- Jamalpur Location within Bihar Jamalpur Location within India
- Coordinates: 25°26′29″N 86°39′22″E﻿ / ﻿25.44139°N 86.65611°E
- Country: India
- State: Bihar
- District: Khagaria
- Block: Gogri

Government
- • Type: Sarpanch

Area
- • Total: 13.84 km^{2} (5.34 sq mi)
- Elevation: 42 m (138 ft)

Population (2011)
- • Total: 30,972
- • Density: 2,238/km^{2} (5,796/sq mi)

Languages
- • Local: Angika, Hindi
- Time zone: UTC+5:30 (IST)
- PIN: 851203
- STD code: 06245
- Vehicle registration: BR-34

= Jamalpur, Khagaria =

Village in Bihar, India

Jamalpur is a village in Khagaria district of Bihar, India.
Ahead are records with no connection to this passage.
-- pv_equiv track=rewrite | github.com/PROrock/advent-of-code-solutions | 2023/14_parabolic_reflector_dish/2.py | tilt_to_west
-- ===== SOURCE A (Python) =====
-- ROCK = "O"
--
-- WALL = "#"
--
-- EMPTY = "."
--
-- def tilt_to_west(grid):
--     new_grid = []
--     for line in grid:
--         new_segments = []
--         segments = line.split(WALL)
--         for segment in segments:
--             n_rocks = segment.count(ROCK)
--             new_segments.append(n_rocks*ROCK + (len(segment)-n_rocks)*EMPTY)
--         new_line = WALL.join(new_segments)
--         new_grid.append(new_line)
--     return tuple(new_grid)
-- ===== SOURCE B (Python) =====
-- ROCK = "O"
-- WALL = "#"
-- EMPTY = "."
--
-- def tilt_to_west(grid):
--     out = []
--     for line in grid:
--         parts = []
--         rocks = 0
--         dots = 0
--         for ch in line:
--             if ch == WALL:
--                 parts.append(rocks * ROCK + dots * EMPTY + WALL)
--                 rocks = 0
--                 dots = 0
--             elif ch == ROCK:
--                 rocks += 1
--             else:
--                 dots += 1
--         parts.append(rocks * ROCK + dots * EMPTY)
--         out.append("".join(parts))
--     return tuple(out)
-- ===== Notes on version B (the rewrite author's own statement) =====
-- stated objective: alternative
-- what changed: Replaces split('#')/count/join per row with a single left-to-right scan keeping rock/dot counters per segment, emitting each segment when a wall is reached.
import Mathlib
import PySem

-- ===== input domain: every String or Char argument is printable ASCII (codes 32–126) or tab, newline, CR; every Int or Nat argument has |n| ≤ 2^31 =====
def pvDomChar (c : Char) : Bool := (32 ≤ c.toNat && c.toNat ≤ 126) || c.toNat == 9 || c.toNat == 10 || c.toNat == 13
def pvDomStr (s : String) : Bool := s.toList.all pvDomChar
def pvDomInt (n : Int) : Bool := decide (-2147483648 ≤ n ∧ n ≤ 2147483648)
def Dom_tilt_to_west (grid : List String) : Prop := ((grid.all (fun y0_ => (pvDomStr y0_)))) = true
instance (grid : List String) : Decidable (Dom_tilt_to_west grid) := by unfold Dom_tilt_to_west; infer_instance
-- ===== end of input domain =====

-- B replaces A's per-row split('#')/count/join with a single counter scan per row (alternative decomposition, same cost).


-- ===== PORT A =====
def tilt_to_west (grid : List String) : List String :=
  grid.foldl (fun new_grid line =>
    let segments := PySem.Chars.splitOn line.toList ['#']
    let new_segments := segments.foldl (fun ns segment =>
      let n_rocks : Nat := PySem.Chars.count segment ['O']
      ns ++ [PySem.List.pyRepeat ['O'] (n_rocks : Int) ++
             PySem.List.pyRepeat ['.'] ((segment.length : Int) - (n_rocks : Int))]) []
    new_grid ++ [String.ofList (PySem.Chars.join ['#'] new_segments)]) []

-- ===== PORT B =====
def tilt_to_west_alt (grid : List String) : List String :=
  grid.foldl (fun out line =>
    let st := line.toList.foldl (fun (st : List (List Char) × Nat × Nat) ch =>
      if ch = '#' then (st.1 ++ [List.replicate st.2.1 'O' ++ List.replicate st.2.2 '.' ++ ['#']], 0, 0)
      else if ch = 'O' then (st.1, st.2.1 + 1, st.2.2)
      else (st.1, st.2.1, st.2.2 + 1)) ([], 0, 0)
    out ++ [String.ofList ((st.1 ++ [List.replicate st.2.1 'O' ++ List.replicate st.2.2 '.']).flatten)]) []

-- ===== PRECONDITION & SPEC =====
def Spec_tilt_to_west (grid : List String) (out : List String) : Prop := out = tilt_to_west_alt grid
instance (grid : List String) (out : List String) : Decidable (Spec_tilt_to_west grid out) := by unfold Spec_tilt_to_west; infer_instance

-- ===== CLAIM (what is proved, stated in full; the proofs are below) =====
def Claim_equal_tilt_to_west : Prop := ∀ (grid : List String), Dom_tilt_to_west grid → Spec_tilt_to_west grid (tilt_to_west grid)

-- ===== LEMMAS AND PROOFS =====

-- split on a single separator char, as a structural recursion (used only in proofs)
def split1 (c : Char) : List Char → List (List Char)
  | [] => [[]]
  | x :: xs =>
    match split1 c xs with
    | [] => [[]]
    | h :: t => if x = c then [] :: h :: t else (x :: h) :: t

lemma split1_ne_nil (c : Char) (cs : List Char) : split1 c cs ≠ [] := by
  cases cs with
  | nil => simp [split1]
  | cons x xs =>
    simp only [split1]
    rcases h : split1 c xs with _ | ⟨h', t'⟩ <;> split_ifs <;> simp

-- what A writes for one '#'-free segment
def emitSeg (seg : List Char) : List Char :=
  List.replicate (seg.count 'O') 'O' ++ List.replicate (seg.length - seg.count 'O') '.'

-- the non-first segments, each preceded by its wall
def tailPart (t : List (List Char)) : List Char :=
  (t.map (fun seg => '#' :: emitSeg seg)).flatten

-- PySem.Chars.count with a single-char needle is List.count
lemma count_go_step (c x : Char) (t : List Char) (acc fuel : Nat) :
    PySem.Chars.count.go [c] (fuel+1) (x :: t) acc =
      if x = c then PySem.Chars.count.go [c] fuel t (acc+1)
      else PySem.Chars.count.go [c] fuel t acc := by
  simp [PySem.Chars.count.go, List.isPrefixOf]
  split_ifs <;> simp_all

lemma count_go_single (c : Char) :
    ∀ (l : List Char) (fuel acc : Nat), l.length ≤ fuel →
      PySem.Chars.count.go [c] fuel l acc = acc + l.count c := by
  intro l
  induction l with
  | nil => intro fuel acc _; cases fuel <;> simp [PySem.Chars.count.go]
  | cons x t ih =>
    intro fuel acc hf
    cases fuel with
    | zero => simp at hf
    | succ fuel =>
      rw [count_go_step]
      have hf' : t.length ≤ fuel := by simpa using hf
      split_ifs with hx
      · rw [ih fuel (acc+1) hf']; subst hx; simp; omega
      · rw [ih fuel acc hf']; simp [hx]

lemma count_single (c : Char) (cs : List Char) :
    PySem.Chars.count cs [c] = cs.count c := by
  simp [PySem.Chars.count, count_go_single c cs cs.length 0 le_rfl]

-- PySem.Chars.splitOn with a single-char separator is split1
def headCons (pre : List Char) : List (List Char) → List (List Char)
  | [] => [pre]
  | h :: t => (pre ++ h) :: t

lemma splitOn_go_step (c x : Char) (rest cur : List Char) (acc : List (List Char)) (fuel : Nat) :
    PySem.Chars.splitOn.go [c] (fuel+1) (x :: rest) cur acc =
      if x = c then PySem.Chars.splitOn.go [c] fuel rest [] (cur.reverse :: acc)
      else PySem.Chars.splitOn.go [c] fuel rest (x :: cur) acc := by
  simp [PySem.Chars.splitOn.go, List.isPrefixOf]
  split_ifs <;> simp_all

lemma splitOn_go_single (c : Char) :
    ∀ (l : List Char) (fuel : Nat) (cur : List Char) (acc : List (List Char)), l.length < fuel →
      PySem.Chars.splitOn.go [c] fuel l cur acc =
        acc.reverse ++ headCons cur.reverse (split1 c l) := by
  intro l
  induction l with
  | nil =>
    intro fuel cur acc hf
    cases fuel with
    | zero => simp at hf
    | succ fuel => simp [PySem.Chars.splitOn.go, split1, headCons]
  | cons x rest ih =>
    intro fuel cur acc hf
    cases fuel with
    | zero => simp at hf
    | succ fuel =>
      rw [splitOn_go_step]
      have hf' : rest.length < fuel := by simp at hf; omega
      rcases hs : split1 c rest with _ | ⟨h', t'⟩
      · exact absurd hs (split1_ne_nil c rest)
      · split_ifs with hx
        · rw [ih fuel [] (cur.reverse :: acc) hf']
          simp [split1, hs, hx, headCons]
        · rw [ih fuel (x :: cur) acc hf']
          simp [split1, hs, hx, headCons]

lemma splitOn_single (c : Char) (cs : List Char) :
    PySem.Chars.splitOn cs [c] = split1 c cs := by
  rw [PySem.Chars.splitOn, splitOn_go_single c cs (cs.length + 1) [] [] (by omega)]
  rcases hs : split1 c cs with _ | ⟨h, t⟩
  · exact absurd hs (split1_ne_nil c cs)
  · simp [headCons]

-- the result of B's scan of one line, as a structural recursion
def sweep (r d : Nat) : List Char → List Char
  | [] => List.replicate r 'O' ++ List.replicate d '.'
  | ch :: cs =>
    if ch = '#' then List.replicate r 'O' ++ List.replicate d '.' ++ '#' :: sweep 0 0 cs
    else if ch = 'O' then sweep (r+1) d cs
    else sweep r (d+1) cs

-- B's foldl loop (with the closing append of the last segment) computes sweep
lemma alt_loop :
    ∀ (cs : List Char) (parts : List (List Char)) (r d : Nat),
      ((cs.foldl (fun (st : List (List Char) × Nat × Nat) ch =>
        if ch = '#' then (st.1 ++ [List.replicate st.2.1 'O' ++ List.replicate st.2.2 '.' ++ ['#']], 0, 0)
        else if ch = 'O' then (st.1, st.2.1 + 1, st.2.2)
        else (st.1, st.2.1, st.2.2 + 1)) (parts, r, d)).1 ++
       [List.replicate (cs.foldl (fun (st : List (List Char) × Nat × Nat) ch =>
        if ch = '#' then (st.1 ++ [List.replicate st.2.1 'O' ++ List.replicate st.2.2 '.' ++ ['#']], 0, 0)
        else if ch = 'O' then (st.1, st.2.1 + 1, st.2.2)
        else (st.1, st.2.1, st.2.2 + 1)) (parts, r, d)).2.1 'O' ++
        List.replicate (cs.foldl (fun (st : List (List Char) × Nat × Nat) ch =>
        if ch = '#' then (st.1 ++ [List.replicate st.2.1 'O' ++ List.replicate st.2.2 '.' ++ ['#']], 0, 0)
        else if ch = 'O' then (st.1, st.2.1 + 1, st.2.2)
        else (st.1, st.2.1, st.2.2 + 1)) (parts, r, d)).2.2 '.']).flatten
      = parts.flatten ++ sweep r d cs := by
  intro cs
  induction cs with
  | nil => intro parts r d; simp [sweep]
  | cons ch cs ih =>
    intro parts r d
    simp only [List.foldl_cons]
    split_ifs with h1 h2
    · rw [ih (parts ++ [List.replicate r 'O' ++ List.replicate d '.' ++ ['#']]) 0 0]
      simp [sweep, h1]
    · rw [ih parts (r+1) d]
      simp [sweep, h2]
    · rw [ih parts r (d+1)]
      simp [sweep, h1, h2]

-- sweep, described through split1
lemma sweep_eq :
    ∀ (cs : List Char) (r d : Nat) (h : List Char) (t : List (List Char)),
      split1 '#' cs = h :: t →
      sweep r d cs = List.replicate (r + h.count 'O') 'O' ++
        List.replicate (d + (h.length - h.count 'O')) '.' ++ tailPart t := by
  intro cs
  induction cs with
  | nil =>
    intro r d h t hs
    simp [split1] at hs
    obtain ⟨h1, h2⟩ := hs
    subst h1; subst h2
    simp [sweep, tailPart]
  | cons x cs ih =>
    intro r d h t hs
    rcases hsplit : split1 '#' cs with _ | ⟨h', t'⟩
    · exact absurd hsplit (split1_ne_nil '#' cs)
    · simp only [split1, hsplit] at hs
      by_cases hx : x = '#'
      · subst hx
        simp only [if_pos trivial] at hs
        obtain ⟨h1, h2⟩ := List.cons.inj hs
        subst h1; subst h2
        rw [show sweep r d ('#' :: cs) = List.replicate r 'O' ++ List.replicate d '.' ++ '#' :: sweep 0 0 cs from by simp [sweep]]
        rw [ih 0 0 h' t' hsplit]
        simp [tailPart, emitSeg]
      · simp only [if_neg hx] at hs
        obtain ⟨h1, h2⟩ := List.cons.inj hs
        subst h2
        have hcle : h'.count 'O' ≤ h'.length := List.count_le_length
        by_cases hO : x = 'O'
        · subst hO
          subst h1
          rw [show sweep r d ('O' :: cs) = sweep (r+1) d cs from by simp [sweep, hx]]
          rw [ih (r+1) d h' t' hsplit]
          have e1 : r + ('O' :: h').count 'O' = r + 1 + h'.count 'O' := by
            simp; omega
          have e2 : d + (('O' :: h').length - ('O' :: h').count 'O') = d + (h'.length - h'.count 'O') := by
            simp
          rw [e1, e2]
        · subst h1
          rw [show sweep r d (x :: cs) = sweep r (d+1) cs from by simp [sweep, hx, hO]]
          rw [ih r (d+1) h' t' hsplit]
          have e1 : r + (x :: h').count 'O' = r + h'.count 'O' := by
            simp [hO]
          have e2 : d + ((x :: h').length - (x :: h').count 'O') = d + 1 + (h'.length - h'.count 'O') := by
            simp [hO]; omega
          rw [e1, e2]

-- A's per-segment output is emitSeg
lemma emitA_eq (seg : List Char) :
    PySem.List.pyRepeat ['O'] ((PySem.Chars.count seg ['O'] : Nat) : Int) ++
      PySem.List.pyRepeat ['.'] ((seg.length : Int) - ((PySem.Chars.count seg ['O'] : Nat) : Int))
    = emitSeg seg := by
  rw [count_single]
  have hle : seg.count 'O' ≤ seg.length := List.count_le_length
  rw [PySem.List.pyRepeat_singleton, PySem.List.pyRepeat_singleton]
  unfold emitSeg
  have e1 : (((seg.count 'O' : Nat) : Int)).toNat = seg.count 'O' := by omega
  have e2 : (((seg.length : Nat) : Int) - ((seg.count 'O' : Nat) : Int)).toNat
      = seg.length - seg.count 'O' := by omega
  rw [e1, e2]

-- join with '#' over the mapped segments
lemma join_emit :
    ∀ (t : List (List Char)) (h : List Char),
      PySem.Chars.join ['#'] (h :: t.map emitSeg) = h ++ tailPart t := by
  intro t
  induction t with
  | nil => intro h; simp [PySem.Chars.join_singleton, tailPart]
  | cons h2 t ih =>
    intro h
    rw [List.map_cons, PySem.Chars.join_cons_cons, ih (emitSeg h2)]
    simp [tailPart]

-- the whole per-line equality
lemma line_eq (cs : List Char) :
    PySem.Chars.join ['#']
      ((PySem.Chars.splitOn cs ['#']).foldl (fun ns segment =>
        ns ++ [PySem.List.pyRepeat ['O'] ((PySem.Chars.count segment ['O'] : Nat) : Int) ++
               PySem.List.pyRepeat ['.'] ((segment.length : Int) - ((PySem.Chars.count segment ['O'] : Nat) : Int))]) [])
    = ((cs.foldl (fun (st : List (List Char) × Nat × Nat) ch =>
        if ch = '#' then (st.1 ++ [List.replicate st.2.1 'O' ++ List.replicate st.2.2 '.' ++ ['#']], 0, 0)
        else if ch = 'O' then (st.1, st.2.1 + 1, st.2.2)
        else (st.1, st.2.1, st.2.2 + 1)) ([], 0, 0)).1 ++
       [List.replicate (cs.foldl (fun (st : List (List Char) × Nat × Nat) ch =>
        if ch = '#' then (st.1 ++ [List.replicate st.2.1 'O' ++ List.replicate st.2.2 '.' ++ ['#']], 0, 0)
        else if ch = 'O' then (st.1, st.2.1 + 1, st.2.2)
        else (st.1, st.2.1, st.2.2 + 1)) ([], 0, 0)).2.1 'O' ++
        List.replicate (cs.foldl (fun (st : List (List Char) × Nat × Nat) ch =>
        if ch = '#' then (st.1 ++ [List.replicate st.2.1 'O' ++ List.replicate st.2.2 '.' ++ ['#']], 0, 0)
        else if ch = 'O' then (st.1, st.2.1 + 1, st.2.2)
        else (st.1, st.2.1, st.2.2 + 1)) ([], 0, 0)).2.2 '.']).flatten := by
  rw [alt_loop cs [] 0 0]
  rw [PySem.List.foldl_append_singleton_eq_map]
  rw [splitOn_single]
  rcases hs : split1 '#' cs with _ | ⟨h, t⟩
  · exact absurd hs (split1_ne_nil '#' cs)
  · rw [List.map_cons]
    have hmap : (t.map (fun segment =>
        PySem.List.pyRepeat ['O'] ((PySem.Chars.count segment ['O'] : Nat) : Int) ++
        PySem.List.pyRepeat ['.'] ((segment.length : Int) - ((PySem.Chars.count segment ['O'] : Nat) : Int))))
        = t.map emitSeg := List.map_congr_left (fun seg _ => emitA_eq seg)
    rw [emitA_eq h, List.nil_append, hmap, join_emit t (emitSeg h)]
    rw [sweep_eq cs 0 0 h t hs]
    simp [emitSeg]

-- ===== VERDICT (by name: the statement is the Claim_ definition above) =====
theorem tilt_to_west_spec : Claim_equal_tilt_to_west := by
  intro grid _
  unfold Spec_tilt_to_west tilt_to_west tilt_to_west_alt
  rw [PySem.List.foldl_append_singleton_eq_map, PySem.List.foldl_append_singleton_eq_map]
  exact List.map_congr_left (fun line _ => congrArg String.ofList (line_eq line.toList))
It is situated on the southeast of the district headquarter Khagaria, along the National Highway 31. As of the year 2011, it had a population of 30,972.

== Geography ==
Jamalpur is located to the south of Kosi River and to the north of the Ganges. It covers an area of 1384 hectares.

== Demographics ==
According to 2011 census of India, there were a total of 5,985 households within Jamalpur. Among the 30,972 residents, 16,551 were males and 14,431 were females. The working population constituted 29.29% of the overall population. The literacy rate was 47.53%, with 7,795 of the male residents and 8,456 of the female residents being literate.